## EXERCISE
Retrieve every line from the records in which the word "none" occurs.

§ §

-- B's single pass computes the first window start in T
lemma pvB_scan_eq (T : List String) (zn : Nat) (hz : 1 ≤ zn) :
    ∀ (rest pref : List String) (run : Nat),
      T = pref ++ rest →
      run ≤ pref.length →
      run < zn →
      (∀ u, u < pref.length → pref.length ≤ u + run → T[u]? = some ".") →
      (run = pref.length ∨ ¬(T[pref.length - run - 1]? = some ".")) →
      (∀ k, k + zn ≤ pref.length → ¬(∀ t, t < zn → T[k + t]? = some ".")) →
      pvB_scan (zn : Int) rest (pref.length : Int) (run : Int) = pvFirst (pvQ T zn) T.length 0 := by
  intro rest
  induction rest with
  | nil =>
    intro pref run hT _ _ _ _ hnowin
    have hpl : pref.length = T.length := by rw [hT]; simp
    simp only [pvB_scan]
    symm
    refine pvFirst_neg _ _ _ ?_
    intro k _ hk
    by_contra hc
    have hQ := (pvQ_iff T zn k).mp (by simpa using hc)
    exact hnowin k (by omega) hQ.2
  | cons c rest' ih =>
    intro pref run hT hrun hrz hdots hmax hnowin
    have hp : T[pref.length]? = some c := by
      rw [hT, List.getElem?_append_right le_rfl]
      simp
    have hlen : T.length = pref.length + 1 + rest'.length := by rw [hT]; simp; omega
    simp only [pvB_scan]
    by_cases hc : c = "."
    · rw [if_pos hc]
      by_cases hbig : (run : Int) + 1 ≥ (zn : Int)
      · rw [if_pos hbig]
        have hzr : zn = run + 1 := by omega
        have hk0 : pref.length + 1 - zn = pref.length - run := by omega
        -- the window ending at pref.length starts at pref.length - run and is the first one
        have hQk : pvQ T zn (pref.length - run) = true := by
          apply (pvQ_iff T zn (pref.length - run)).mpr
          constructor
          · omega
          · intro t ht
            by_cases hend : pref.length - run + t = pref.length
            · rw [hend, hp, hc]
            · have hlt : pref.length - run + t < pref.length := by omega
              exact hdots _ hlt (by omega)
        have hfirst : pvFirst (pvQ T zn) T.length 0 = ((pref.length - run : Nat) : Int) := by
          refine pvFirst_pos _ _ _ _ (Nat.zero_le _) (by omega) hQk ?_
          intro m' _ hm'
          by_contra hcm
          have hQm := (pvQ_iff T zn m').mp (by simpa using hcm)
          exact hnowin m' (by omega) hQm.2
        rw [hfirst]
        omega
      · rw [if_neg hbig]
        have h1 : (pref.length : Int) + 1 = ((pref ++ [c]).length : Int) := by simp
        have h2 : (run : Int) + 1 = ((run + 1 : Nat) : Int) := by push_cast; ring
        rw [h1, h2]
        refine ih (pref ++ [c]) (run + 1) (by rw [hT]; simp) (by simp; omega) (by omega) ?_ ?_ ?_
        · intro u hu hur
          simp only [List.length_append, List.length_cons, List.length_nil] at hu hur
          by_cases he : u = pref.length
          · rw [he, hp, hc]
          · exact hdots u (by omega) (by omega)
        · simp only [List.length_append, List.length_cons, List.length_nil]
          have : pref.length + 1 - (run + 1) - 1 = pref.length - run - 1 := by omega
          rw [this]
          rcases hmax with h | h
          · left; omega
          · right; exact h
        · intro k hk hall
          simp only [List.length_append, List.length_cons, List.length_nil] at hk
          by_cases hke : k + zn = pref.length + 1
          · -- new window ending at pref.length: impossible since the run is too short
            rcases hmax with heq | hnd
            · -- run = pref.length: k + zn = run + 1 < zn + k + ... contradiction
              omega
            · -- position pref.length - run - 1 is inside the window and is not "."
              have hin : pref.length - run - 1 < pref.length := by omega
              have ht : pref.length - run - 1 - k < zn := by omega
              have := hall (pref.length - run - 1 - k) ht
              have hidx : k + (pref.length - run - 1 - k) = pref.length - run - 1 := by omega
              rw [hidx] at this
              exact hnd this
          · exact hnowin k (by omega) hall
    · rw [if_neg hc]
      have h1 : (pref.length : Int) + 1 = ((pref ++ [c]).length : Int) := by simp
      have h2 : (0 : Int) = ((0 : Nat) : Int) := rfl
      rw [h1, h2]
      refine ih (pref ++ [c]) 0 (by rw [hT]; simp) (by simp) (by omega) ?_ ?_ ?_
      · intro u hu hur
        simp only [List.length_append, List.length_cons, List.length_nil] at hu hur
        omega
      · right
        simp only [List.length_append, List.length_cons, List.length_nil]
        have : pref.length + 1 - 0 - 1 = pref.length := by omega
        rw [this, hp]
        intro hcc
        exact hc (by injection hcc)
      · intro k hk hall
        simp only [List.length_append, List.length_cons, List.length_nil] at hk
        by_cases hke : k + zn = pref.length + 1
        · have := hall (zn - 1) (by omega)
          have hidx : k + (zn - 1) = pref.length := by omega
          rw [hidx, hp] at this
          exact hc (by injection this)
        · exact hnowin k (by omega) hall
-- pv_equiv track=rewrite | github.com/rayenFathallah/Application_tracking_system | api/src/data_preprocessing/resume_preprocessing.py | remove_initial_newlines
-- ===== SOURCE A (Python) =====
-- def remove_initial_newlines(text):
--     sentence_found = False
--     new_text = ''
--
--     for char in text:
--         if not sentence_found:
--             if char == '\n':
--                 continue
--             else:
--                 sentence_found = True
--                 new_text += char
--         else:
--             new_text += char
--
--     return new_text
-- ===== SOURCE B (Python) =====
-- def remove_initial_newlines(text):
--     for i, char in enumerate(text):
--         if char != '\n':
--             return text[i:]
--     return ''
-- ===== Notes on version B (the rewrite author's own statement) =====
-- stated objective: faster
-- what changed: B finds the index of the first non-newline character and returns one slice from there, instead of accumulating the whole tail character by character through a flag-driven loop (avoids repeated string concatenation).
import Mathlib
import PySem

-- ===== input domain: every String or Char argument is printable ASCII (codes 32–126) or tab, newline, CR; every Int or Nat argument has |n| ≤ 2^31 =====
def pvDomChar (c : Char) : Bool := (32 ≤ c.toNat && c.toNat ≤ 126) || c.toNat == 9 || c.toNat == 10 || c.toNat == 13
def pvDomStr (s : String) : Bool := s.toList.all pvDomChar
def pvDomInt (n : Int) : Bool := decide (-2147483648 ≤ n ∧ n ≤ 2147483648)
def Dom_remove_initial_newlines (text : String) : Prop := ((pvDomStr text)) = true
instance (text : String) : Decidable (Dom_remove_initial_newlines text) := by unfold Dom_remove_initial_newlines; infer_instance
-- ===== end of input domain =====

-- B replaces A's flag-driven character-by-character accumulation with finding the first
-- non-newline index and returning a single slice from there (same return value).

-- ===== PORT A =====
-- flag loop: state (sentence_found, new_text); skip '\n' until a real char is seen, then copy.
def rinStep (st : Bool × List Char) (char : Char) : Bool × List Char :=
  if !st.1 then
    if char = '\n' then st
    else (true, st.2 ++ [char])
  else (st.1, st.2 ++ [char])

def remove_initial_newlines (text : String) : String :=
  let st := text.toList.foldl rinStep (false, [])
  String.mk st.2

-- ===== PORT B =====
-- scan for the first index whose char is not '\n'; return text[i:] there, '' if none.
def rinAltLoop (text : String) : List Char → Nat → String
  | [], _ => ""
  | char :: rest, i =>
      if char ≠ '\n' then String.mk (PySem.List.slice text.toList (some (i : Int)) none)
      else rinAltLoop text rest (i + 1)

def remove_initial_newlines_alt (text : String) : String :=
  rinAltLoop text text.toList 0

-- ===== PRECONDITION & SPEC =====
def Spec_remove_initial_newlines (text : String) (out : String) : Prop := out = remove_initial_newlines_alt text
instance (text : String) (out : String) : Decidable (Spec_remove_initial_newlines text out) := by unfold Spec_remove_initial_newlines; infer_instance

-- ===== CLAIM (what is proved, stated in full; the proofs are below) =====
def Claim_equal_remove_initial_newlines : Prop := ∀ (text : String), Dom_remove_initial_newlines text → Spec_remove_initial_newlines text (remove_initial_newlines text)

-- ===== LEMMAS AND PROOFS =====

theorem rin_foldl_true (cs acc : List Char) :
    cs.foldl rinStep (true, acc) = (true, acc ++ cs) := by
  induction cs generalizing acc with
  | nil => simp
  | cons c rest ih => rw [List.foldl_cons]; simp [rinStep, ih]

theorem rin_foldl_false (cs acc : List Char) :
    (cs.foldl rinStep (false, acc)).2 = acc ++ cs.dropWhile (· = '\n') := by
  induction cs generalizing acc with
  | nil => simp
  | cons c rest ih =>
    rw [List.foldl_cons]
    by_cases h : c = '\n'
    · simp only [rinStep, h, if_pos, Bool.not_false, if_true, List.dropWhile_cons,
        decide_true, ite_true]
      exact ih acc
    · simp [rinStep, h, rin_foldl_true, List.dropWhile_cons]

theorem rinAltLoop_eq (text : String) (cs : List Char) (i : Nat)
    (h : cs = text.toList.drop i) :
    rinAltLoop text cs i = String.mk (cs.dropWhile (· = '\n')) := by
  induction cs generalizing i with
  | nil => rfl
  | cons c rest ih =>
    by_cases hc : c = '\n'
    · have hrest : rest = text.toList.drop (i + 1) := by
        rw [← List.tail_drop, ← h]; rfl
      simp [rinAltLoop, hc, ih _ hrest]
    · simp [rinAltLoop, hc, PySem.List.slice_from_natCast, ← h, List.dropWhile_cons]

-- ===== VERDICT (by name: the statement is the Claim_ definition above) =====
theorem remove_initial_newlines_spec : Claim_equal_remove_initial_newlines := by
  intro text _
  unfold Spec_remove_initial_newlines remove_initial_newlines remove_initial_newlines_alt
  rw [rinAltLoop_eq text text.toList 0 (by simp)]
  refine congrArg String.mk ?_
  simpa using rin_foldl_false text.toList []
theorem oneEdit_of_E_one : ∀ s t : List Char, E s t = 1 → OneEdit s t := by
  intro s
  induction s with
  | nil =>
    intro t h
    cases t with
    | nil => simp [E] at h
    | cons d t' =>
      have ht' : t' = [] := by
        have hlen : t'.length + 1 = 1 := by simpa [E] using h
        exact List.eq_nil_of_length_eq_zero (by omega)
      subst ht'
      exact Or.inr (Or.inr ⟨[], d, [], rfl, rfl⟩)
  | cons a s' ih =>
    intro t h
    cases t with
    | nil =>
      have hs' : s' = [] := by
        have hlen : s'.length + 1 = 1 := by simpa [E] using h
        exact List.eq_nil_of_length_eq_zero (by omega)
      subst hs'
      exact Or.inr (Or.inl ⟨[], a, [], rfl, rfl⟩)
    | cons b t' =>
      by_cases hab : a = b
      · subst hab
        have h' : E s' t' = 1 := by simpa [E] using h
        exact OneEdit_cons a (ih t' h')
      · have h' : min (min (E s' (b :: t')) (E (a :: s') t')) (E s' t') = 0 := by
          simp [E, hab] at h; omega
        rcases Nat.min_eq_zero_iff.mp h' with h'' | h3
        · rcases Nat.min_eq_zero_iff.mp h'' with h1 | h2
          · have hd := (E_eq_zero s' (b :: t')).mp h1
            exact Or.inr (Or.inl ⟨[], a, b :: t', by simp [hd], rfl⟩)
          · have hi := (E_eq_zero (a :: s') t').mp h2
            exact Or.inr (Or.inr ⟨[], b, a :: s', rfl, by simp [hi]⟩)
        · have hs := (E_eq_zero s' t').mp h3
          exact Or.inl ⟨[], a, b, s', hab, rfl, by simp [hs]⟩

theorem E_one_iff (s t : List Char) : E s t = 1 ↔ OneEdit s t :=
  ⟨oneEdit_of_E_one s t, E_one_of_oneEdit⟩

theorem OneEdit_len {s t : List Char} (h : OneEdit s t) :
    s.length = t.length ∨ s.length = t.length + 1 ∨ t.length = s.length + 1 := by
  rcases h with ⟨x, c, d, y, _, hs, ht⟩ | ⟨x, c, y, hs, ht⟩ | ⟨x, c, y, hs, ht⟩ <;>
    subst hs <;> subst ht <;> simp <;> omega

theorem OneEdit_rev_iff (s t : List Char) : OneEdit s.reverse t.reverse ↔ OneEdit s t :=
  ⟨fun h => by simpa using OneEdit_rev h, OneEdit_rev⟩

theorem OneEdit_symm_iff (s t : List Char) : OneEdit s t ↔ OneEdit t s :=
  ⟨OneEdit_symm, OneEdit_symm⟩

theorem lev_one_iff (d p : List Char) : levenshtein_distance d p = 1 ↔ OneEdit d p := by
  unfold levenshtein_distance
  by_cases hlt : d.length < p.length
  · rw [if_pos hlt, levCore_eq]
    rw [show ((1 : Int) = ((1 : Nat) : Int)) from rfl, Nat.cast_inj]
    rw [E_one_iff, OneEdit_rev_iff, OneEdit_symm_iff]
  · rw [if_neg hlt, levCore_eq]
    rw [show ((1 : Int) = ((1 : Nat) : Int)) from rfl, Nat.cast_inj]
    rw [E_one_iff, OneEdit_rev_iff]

§ §

## TASK OUTPUT
-- scan for the first index whose char is not '\n'; return text[i:] there, '' if none.
      if char ≠ '\n' then String.mk (PySem.List.slice text.toList (some (i : Int)) none)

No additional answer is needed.